Shame a £40 Transcend SDHC 32GB Class 10 card does fine for recording 1920x1080 HD video with DSLRs.

"we're simultaneously seeing a strong trend in videographers utilizing HD video capabilities in DSLRs"

Also a shame that the majority of DSLRs still suffer from a limit of 4GB HD recording even though the exFAT format should alleviate that problem. I can only assume it's a problem with the current generation of DSLRs processors/firmware that somehow limits the recording file size. There is information suggesting that the image sensors can overheat if longer HD recordings could be made so the FAT file system 4GB limit was really something that saved DSLR manufacturers from letting their image sensors limitations be known. Although the same DSLR APS-C sensors are used in dedicated video cameras, so you have to wonder how the video cameras can manage to operate without overheating. Who knows... but currently as far as I know this card doesn't really benefit DSLR users all that much, and not at all with regards to recording longer HD videos.

Guest said:

Actually, the 4Gb or approx. 12 minute limit of video recording on DSLRs is due to tariffs. If Canon, Nikon, Sony and the like supply DSLR users in the US with video recording capabilities longer hen 12 minutes, they must register the product as a video recorder and pay more to import the product. This is unfortunate, since this also limits the capabilities of these products the whole world over, even in Japan. Manufacturers won't make multiple product lines either, since this also increases cost and limits where that unique stock could be sold.

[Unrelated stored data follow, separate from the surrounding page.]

-- pv_equiv track=rewrite | github.com/miliar/Code_Jam_Webscraper | Solutions_python/Problem_200/1602.py | tidy
-- ===== SOURCE A (Python) =====
-- def tidy(M):
--   l=len(str(M))
--   s=0
--   inc=-1
--   p=1
--   digits = [int(x) for x in str(M)]
--   result = digits
--   oops=0
--
--   for i in range(0, l-1):
--     if digits[i]>digits[i+1]:
--       oops=1
--       break
--     if digits[i]<digits[i+1]:
--       inc=i
--
--   for i in range(0, inc):
--     result[i]=digits[i]
--   if oops==1:
--      result[inc+1]=digits[inc+1]-1
--      for i in range(inc+2, l):
--        result[i]=9
--
--   for i in range(0, l):
--     s=s+p*result[l-i-1]
--     p=p*10
--
--   if l==1:
--     s=M
--
--   return s
-- ===== SOURCE B (Python) =====
-- def tidy(M):
--   digits = [int(x) for x in str(M)]
--   mark = len(digits)
--   for i in range(len(digits) - 1, 0, -1):
--     if digits[i - 1] > digits[i]:
--       digits[i - 1] -= 1
--       mark = i
--   for i in range(mark, len(digits)):
--     digits[i] = 9
--   s = 0
--   for d in digits:
--     s = 10 * s + d
--   return s
-- ===== Notes on version B (the rewrite author's own statement) =====
-- stated objective: simpler
-- what changed: Replaces A's forward scan that locates the first descent plus the last strict increase before it (break/inc/oops bookkeeping, forward 9-fill, reversed power-sum reconstruction) by the canonical single right-to-left borrow pass: walking from the last digit leftward, decrement a digit whenever it exceeds its right neighbour, remember the leftmost borrow position, fill 9s from there, and rebuild the value by a left-to-right Horner fold.
import Mathlib
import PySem

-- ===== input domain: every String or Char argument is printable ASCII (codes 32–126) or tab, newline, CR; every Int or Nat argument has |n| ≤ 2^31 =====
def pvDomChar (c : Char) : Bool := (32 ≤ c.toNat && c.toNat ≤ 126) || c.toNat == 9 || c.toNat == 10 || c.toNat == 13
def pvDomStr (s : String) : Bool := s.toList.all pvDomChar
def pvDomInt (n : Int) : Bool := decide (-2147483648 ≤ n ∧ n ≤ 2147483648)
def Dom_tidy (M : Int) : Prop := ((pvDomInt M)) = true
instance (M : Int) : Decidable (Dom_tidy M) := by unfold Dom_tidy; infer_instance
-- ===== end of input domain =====

-- B replaces A's forward break/inc scan and power-sum rebuild by the canonical right-to-left
-- borrow pass with a Horner fold (objective: simpler; same asymptotic cost).

-- ===== PORT A =====
-- int(x) for a one-character string x: ValueError (= none) only for non-digit chars,
-- which Pre_tidy excludes (str(M) is all digits for non-negative M); the default totalizes.
def charInt (c : Char) : Int := (PySem.Int.ofStr? (String.ofList [c])).getD 0

def pyDigits (M : Int) : List Int := (PySem.Int.toStr M).toList.map charInt

-- 'for i in range(0, l-1): if digits[i]>digits[i+1]: oops=1; break; if digits[i]<digits[i+1]: inc=i'
def tidyScan (ds : List Int) (i : Nat) (inc : Int) : Int × Int :=
  if h : i + 1 < ds.length then
    if PySem.List.pyGetD ds (i : Int) 0 > PySem.List.pyGetD ds ((i : Int) + 1) 0 then (1, inc)
    else tidyScan ds (i + 1)
      (if PySem.List.pyGetD ds (i : Int) 0 < PySem.List.pyGetD ds ((i : Int) + 1) 0 then (i : Int) else inc)
  else (0, inc)
termination_by ds.length - i

def tidy (M : Int) : Int :=
  let digits := pyDigits M
  let l : Int := digits.length
  let oi := tidyScan digits 0 (-1)
  let oops := oi.1
  let inc := oi.2
  -- 'result = digits' aliases; 'for i in range(0, inc): result[i] = digits[i]' copies in place
  let result := (PySem.List.pyRange 0 inc 1).foldl
    (fun r i => PySem.List.pySetD r i (PySem.List.pyGetD digits i 0)) digits
  let result := if oops = 1 then
      let r := PySem.List.pySetD result (inc + 1) (PySem.List.pyGetD digits (inc + 1) 0 - 1)
      (PySem.List.pyRange (inc + 2) l 1).foldl (fun r i => PySem.List.pySetD r i 9) r
    else result
  let s := ((PySem.List.pyRange 0 l 1).foldl
    (fun (sp : Int × Int) i => (sp.1 + sp.2 * PySem.List.pyGetD result (l - i - 1) 0, sp.2 * 10))
    (0, 1)).1
  if l = 1 then M else s

-- ===== PORT B =====
-- loop body of 'for i in range(len(digits)-1, 0, -1): if digits[i-1] > digits[i]: …'
def bstep (st : List Int × Int) (i : Int) : List Int × Int :=
  if PySem.List.pyGetD st.1 (i - 1) 0 > PySem.List.pyGetD st.1 i 0 then
    (PySem.List.pySetD st.1 (i - 1) (PySem.List.pyGetD st.1 (i - 1) 0 - 1), i)
  else st

def tidy_alt (M : Int) : Int :=
  let digits := pyDigits M
  let l : Int := digits.length
  let st := (PySem.List.pyRange (l - 1) 0 (-1)).foldl bstep (digits, l)
  let filled := (PySem.List.pyRange st.2 l 1).foldl (fun r i => PySem.List.pySetD r i 9) st.1
  filled.foldl (fun s d => 10 * s + d) 0

-- ===== PRECONDITION & SPEC =====
-- Pre_ excludes exactly the inputs where A raises: for negative M, str(M) starts with a
-- minus sign and int() on that character raises ValueError (B raises the same way).
def Pre_tidy (M : Int) : Prop := 0 ≤ M
instance (M : Int) : Decidable (Pre_tidy M) := by unfold Pre_tidy; infer_instance
def pvWitness_tidy : Int := 1000

def Spec_tidy (M : Int) (out : Int) : Prop := out = tidy_alt M
instance (M : Int) (out : Int) : Decidable (Spec_tidy M out) := by unfold Spec_tidy; infer_instance

-- ===== CLAIM (what is proved, stated in full; the proofs are below) =====
def Claim_equal_tidy : Prop := ∀ (M : Int), Dom_tidy M → Pre_tidy M → Spec_tidy M (tidy M)

-- ===== LEMMAS AND PROOFS =====

-- value of a digit list, most significant first (B's final Horner loop)
def valOf (xs : List Int) : Int := xs.foldl (fun s d => 10 * s + d) 0

-- little-endian value (proof device for A's power-sum loop)
def valRev (xs : List Int) : Int := xs.foldr (fun d acc => d + 10 * acc) 0

-- relative-index version of A's scan: (oops, position of the last strict increase seen)
def scanP : List Int → Int × Option Nat
  | a :: b :: t =>
    if a > b then (1, none)
    else
      let r := scanP (b :: t)
      (r.1, match r.2 with
            | some n => some (n + 1)
            | none => if a < b then some 0 else none)
  | _ => (0, none)

-- A's result as a list: decrement position k = inc+1, nines afterwards
def aresList (ds : List Int) : List Int :=
  if (scanP ds).1 = 1 then
    let k : Nat := match (scanP ds).2 with | some n => n + 1 | none => 0
    ds.take k ++ [ds.getD k 0 - 1] ++ List.replicate (ds.length - k - 1) 9
  else ds

-- B's borrow pass as a structural recursion (compare with the already-processed tail's head)
def gtidy : List Int → List Int
  | [] => []
  | a :: rest =>
    match gtidy rest with
    | [] => [a]
    | b :: t => if a > b then (a - 1) :: List.replicate rest.length 9 else a :: b :: t

-- B's loop state after the whole countdown pass
def bcore (ds : List Int) : List Int × Int :=
  (PySem.List.pyRange ((ds.length : Int) - 1) 0 (-1)).foldl bstep (ds, (ds.length : Int))

-- decimal digit accumulator for the str(M) round trip
def hornAcc (acc : Int) (n : Nat) : Int :=
  if n < 10 then 10 * acc + n else 10 * hornAcc acc (n / 10) + (n % 10 : Nat)
decreasing_by exact Nat.div_lt_self (by omega) (by omega)

theorem charInt_digitChar (d : Nat) (h : d < 10) : charInt (Nat.digitChar d) = (d : Int) := by
  unfold charInt; interval_cases d <;> decide

theorem hornAcc_zero (n : Nat) : hornAcc 0 n = n := by
  induction n using Nat.strong_induction_on with
  | _ n ih =>
    unfold hornAcc
    split
    · simp
    · rw [ih (n / 10) (Nat.div_lt_self (by omega) (by omega))]
      push_cast
      omega

theorem toDigitsCore_foldl (f : Nat) : ∀ (n : Nat) (acc : Int) (l : List Char), n < f →
    (Nat.toDigitsCore 10 f n l).foldl (fun s c => 10 * s + charInt c) acc
      = l.foldl (fun s c => 10 * s + charInt c) (hornAcc acc n) := by
  induction f with
  | zero => intro n acc l h; omega
  | succ f ih =>
    intro n acc l h
    rw [Nat.toDigitsCore]
    by_cases h0 : n / 10 = 0
    · rw [if_pos h0]
      have hn : n < 10 := by omega
      simp only [List.foldl_cons, charInt_digitChar (n % 10) (by omega)]
      rw [hornAcc, if_pos hn]
      congr 2
      omega
    · rw [if_neg h0]
      rw [ih (n / 10) acc _ (by omega)]
      simp only [List.foldl_cons, charInt_digitChar (n % 10) (by omega)]
      conv_rhs => rw [hornAcc]
      rw [if_neg (by omega)]

theorem roundtrip (M : Int) (h : 0 ≤ M) :
    ((PySem.Int.toChars M).map charInt).foldl (fun s d => 10 * s + d) 0 = M := by
  rw [List.foldl_map]
  have : PySem.Int.toChars M = Nat.toDigits 10 M.toNat := by
    unfold PySem.Int.toChars; rw [if_neg (by omega)]
  rw [this]
  show (Nat.toDigitsCore 10 (M.toNat + 1) M.toNat []).foldl (fun s c => 10 * s + charInt c) 0 = M
  rw [toDigitsCore_foldl _ _ _ _ (by omega), hornAcc_zero]
  simp [Int.toNat_of_nonneg h]

theorem map_pyRange_rev (xs : List Int) :
    (PySem.List.pyRange 0 (xs.length : Int) 1).map
      (fun i => PySem.List.pyGetD xs ((xs.length : Int) - i - 1) 0) = xs.reverse := by
  apply List.ext_getElem
  · simp [PySem.List.length_pyRange_one]
  · intro k h1 h2
    simp only [List.length_map, PySem.List.length_pyRange_one] at h1
    have hk : k < xs.length := by omega
    rw [List.getElem_map, PySem.List.getElem_pyRange_one]
    rw [List.getElem_reverse]
    have e0 : (0 : Int) + (k : Int) = (k : Int) := by omega
    rw [e0]
    rw [PySem.List.pyGetD_eq_getElem xs 0 (by omega) (by omega)]
    have h3 : ((xs.length : Int) - k - 1).toNat = xs.length - 1 - k := by omega
    simp [h3]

Hopefully, tariff laws will change as technology evolves. We all want to use the awesome high-end lenses DSLRs offer for our HD videos.

Arris Arris said:

Actually, the 4Gb or approx. 12 minute limit of video recording on DSLRs is due to tariffs. If Canon, Nikon, Sony and the like supply DSLR users in the US with video recording capabilities longer hen 12 minutes, they must register the product as a video recorder and pay more to import the product.

Thanks for that info! So it's just a cost thing.